-- pv_equiv track=rewrite | github.com/yang13839520007-lang/quant_system | core/intraday_recheck_manager.py | _merge_positional_args
-- ===== SOURCE A (Python) =====
-- from typing import Any
--
-- def _merge_positional_args(args: tuple[Any, ...], kwargs: dict[str, Any]) -> dict[str, Any]:
--     merged = dict(kwargs)
--     positional_names = [
--         "trading_date",
--         "open_execution_decision_path",
--         "market_snapshot_path",
--         "output_dir",
--         "base_dir",
--     ]
--     for idx, value in enumerate(args):
--         if idx < len(positional_names) and positional_names[idx] not in merged:
--             merged[positional_names[idx]] = value
--     return merged
-- ===== SOURCE B (Python) =====
-- from typing import Any
--
-- _POSITIONAL_NAMES = [
--     "trading_date",
--     "open_execution_decision_path",
--     "market_snapshot_path",
--     "output_dir",
--     "base_dir",
-- ]
--
-- def _fill(merged: dict, names: list, values: list) -> dict:
--     if not names or not values:
--         return merged
--     if names[0] not in merged:
--         merged = {**merged, names[0]: values[0]}
--     return _fill(merged, names[1:], values[1:])
--
-- def _merge_positional_args(args: tuple[Any, ...], kwargs: dict[str, Any]) -> dict[str, Any]:
--     return _fill(dict(kwargs), _POSITIONAL_NAMES, list(args))
-- ===== Notes on version B (the rewrite author's own statement) =====
-- stated objective: alternative
-- what changed: Replaces A's indexed loop over enumerate(args) with a guarded lookup positional_names[idx] by a recursive helper that consumes the name list and the argument list as parallel lists, rebuilding the dict by spread on each missing name; no enumerate, no index arithmetic, no bound check (truncation falls out of the base case).
import Mathlib
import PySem

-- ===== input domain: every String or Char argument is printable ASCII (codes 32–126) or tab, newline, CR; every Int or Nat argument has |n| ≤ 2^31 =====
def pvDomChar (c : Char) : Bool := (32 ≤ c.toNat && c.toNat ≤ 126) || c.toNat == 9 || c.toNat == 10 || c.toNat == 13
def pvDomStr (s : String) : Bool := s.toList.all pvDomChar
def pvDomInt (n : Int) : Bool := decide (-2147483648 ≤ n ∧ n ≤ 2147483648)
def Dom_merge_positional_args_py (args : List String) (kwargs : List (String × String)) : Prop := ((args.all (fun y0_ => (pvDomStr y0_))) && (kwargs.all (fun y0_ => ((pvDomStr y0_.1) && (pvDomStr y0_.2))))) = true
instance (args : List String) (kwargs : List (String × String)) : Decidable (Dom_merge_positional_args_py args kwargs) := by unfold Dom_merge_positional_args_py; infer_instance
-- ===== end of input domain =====

-- B replaces A's indexed loop over enumerate(args) (with a bound check and a lookup
-- positional_names[idx]) by a recursive helper consuming the name list and the argument
-- list as parallel lists; truncation falls out of the base case (alternative decomposition).

-- ===== PORT A =====
def pvNames : List String :=
  ["trading_date", "open_execution_decision_path", "market_snapshot_path", "output_dir", "base_dir"]

-- loop body of A: if idx < len(positional_names) and positional_names[idx] not in merged: insert
def pvStep (merged : PySem.Dict String String) (p : Int × String) : PySem.Dict String String :=
  if p.1 < (pvNames.length : Int) ∧ merged.contains (PySem.List.pyGetD pvNames p.1 "") = false then
    merged.insert (PySem.List.pyGetD pvNames p.1 "") p.2
  else merged

def merge_positional_args_py (args : List String) (kwargs : List (String × String)) : List (String × String) :=
  (List.foldl pvStep (PySem.Dict.ofList kwargs) (PySem.List.enumerate args)).items

-- ===== PORT B =====
-- Source B's _fill: recursion on (names, values); insert names[0] if missing, recurse on tails
def pvFill (merged : PySem.Dict String String) : List String → List String → PySem.Dict String String
  | [], _ => merged
  | _ :: _, [] => merged
  | n :: ns, v :: vs =>
      let m := if merged.contains n = false then merged.insert n v else merged
      pvFill m ns vs

def merge_positional_args_py_alt (args : List String) (kwargs : List (String × String)) : List (String × String) :=
  (pvFill (PySem.Dict.ofList kwargs) pvNames args).items

-- ===== PRECONDITION & SPEC =====
def Spec_merge_positional_args_py (args : List String) (kwargs : List (String × String)) (out : List (String × String)) : Prop := out = merge_positional_args_py_alt args kwargs
instance (args : List String) (kwargs : List (String × String)) (out : List (String × String)) : Decidable (Spec_merge_positional_args_py args kwargs out) := by unfold Spec_merge_positional_args_py; infer_instance

-- ===== CLAIM (what is proved, stated in full; the proofs are below) =====
def Claim_equal_merge_positional_args_py : Prop := ∀ (args : List String) (kwargs : List (String × String)), Dom_merge_positional_args_py args kwargs → Spec_merge_positional_args_py args kwargs (merge_positional_args_py args kwargs)

-- ===== LEMMAS AND PROOFS =====

-- A's loop body once the index guard is settled: conditional insert keyed on membership.
def pvCondStep (d : PySem.Dict String String) (p : String × String) : PySem.Dict String String :=
  if d.contains p.1 = false then d.insert p.1 p.2 else d

-- beyond index 4 A's guard is always false: the tail of the loop is the identity
lemma pv_fold_hi (xs : List String) (s : Int) (hs : 5 ≤ s) (d : PySem.Dict String String) :
    List.foldl pvStep d (PySem.List.enumerate xs s) = d := by
  induction xs generalizing s d with
  | nil => simp [PySem.List.enumerate_nil]
  | cons x xs ih =>
      rw [PySem.List.enumerate_cons, List.foldl_cons]
      have hx : pvStep d (s, x) = d := by
        unfold pvStep
        apply if_neg
        rintro ⟨h, -⟩
        simp [pvNames] at h
        omega
      rw [hx]
      exact ih (s + 1) (by omega) d

-- A's index-driven loop is the name-driven conditional-insert fold over the zip
lemma pv_fold_enum (xs : List String) (s : Nat) (d : PySem.Dict String String) :
    List.foldl pvStep d (PySem.List.enumerate xs (s : Int))
      = List.foldl pvCondStep d ((pvNames.drop s).zip xs) := by
  induction xs generalizing s d with
  | nil => simp [PySem.List.enumerate_nil]
  | cons x xs ih =>
      by_cases hs : s < 5
      · have hlen : s < pvNames.length := by simpa [pvNames] using hs
        rw [PySem.List.enumerate_cons, List.foldl_cons,
            List.drop_eq_getElem_cons hlen, List.zip_cons_cons, List.foldl_cons]
        have hx : pvStep d ((s : Int), x) = pvCondStep d (pvNames[s], x) := by
          have hget : PySem.List.pyGetD pvNames ((s : Int)) "" = pvNames[s] := by
            rw [PySem.List.pyGetD_eq_getElem pvNames "" (by omega) (by exact_mod_cast hlen)]
            simp
          have hcond : ((s : Int) < (pvNames.length : Int)) := by exact_mod_cast hlen
          unfold pvStep pvCondStep
          simp [hget, hcond]
        rw [hx, show ((s : Int) + 1) = ((s + 1 : Nat) : Int) by push_cast; ring]
        exact ih (s + 1) _
      · rw [PySem.List.enumerate_cons, List.foldl_cons]
        have hx : pvStep d ((s : Int), x) = d := by
          unfold pvStep
          apply if_neg
          rintro ⟨h, -⟩
          simp [pvNames] at h
          omega
        rw [hx, show ((s : Int) + 1) = ((s + 1 : Nat) : Int) by push_cast; ring,
            pv_fold_hi xs (((s:Nat) + 1 : Nat) : Int) (by exact_mod_cast by omega : (5:Int) ≤ _) d]
        rw [List.drop_eq_nil_of_le (by simp [pvNames]; omega)]
        rfl

-- B's recursion on parallel lists is the conditional-insert fold over their zip
lemma pv_fill_eq_fold (ns vs : List String) (d : PySem.Dict String String) :
    pvFill d ns vs = List.foldl pvCondStep d (ns.zip vs) := by
  induction ns generalizing vs d with
  | nil => simp [pvFill]
  | cons n ns ih =>
      cases vs with
      | nil => simp [pvFill]
      | cons v vs =>
          rw [List.zip_cons_cons, List.foldl_cons]
          show pvFill (if d.contains n = false then d.insert n v else d) ns vs = _
          rw [ih]
          rfl

-- ===== VERDICT (by name: the statement is the Claim_ definition above) =====
theorem merge_positional_args_py_spec : Claim_equal_merge_positional_args_py := by
  intro args kwargs _
  unfold Spec_merge_positional_args_py merge_positional_args_py merge_positional_args_py_alt
  have h0 : PySem.List.enumerate args = PySem.List.enumerate args ((0 : Nat) : Int) := rfl
  rw [h0, pv_fold_enum args 0, List.drop_zero, pv_fill_eq_fold]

◇ ◇ ◇ ◇

Assignment:
The reply should hold only the lines of the listing above starting at the line containing "have hx : pvStep d ((s : Int), x) = pvCondStep" and ending at the line containing "lemma pv_fill_eq_fold (ns", exactly as written.

Answer for the task:
        have hx : pvStep d ((s : Int), x) = pvCondStep d (pvNames[s], x) := by
          have hget : PySem.List.pyGetD pvNames ((s : Int)) "" = pvNames[s] := by
            rw [PySem.List.pyGetD_eq_getElem pvNames "" (by omega) (by exact_mod_cast hlen)]
            simp
          have hcond : ((s : Int) < (pvNames.length : Int)) := by exact_mod_cast hlen
          unfold pvStep pvCondStep
          simp [hget, hcond]
        rw [hx, show ((s : Int) + 1) = ((s + 1 : Nat) : Int) by push_cast; ring]
        exact ih (s + 1) _
      · rw [PySem.List.enumerate_cons, List.foldl_cons]
        have hx : pvStep d ((s : Int), x) = d := by
          unfold pvStep
          apply if_neg
          rintro ⟨h, -⟩
          simp [pvNames] at h
          omega
        rw [hx, show ((s : Int) + 1) = ((s + 1 : Nat) : Int) by push_cast; ring,
            pv_fold_hi xs (((s:Nat) + 1 : Nat) : Int) (by exact_mod_cast by omega : (5:Int) ≤ _) d]
        rw [List.drop_eq_nil_of_le (by simp [pvNames]; omega)]
        rfl

-- B's recursion on parallel lists is the conditional-insert fold over their zip
lemma pv_fill_eq_fold (ns vs : List String) (d : PySem.Dict String String) :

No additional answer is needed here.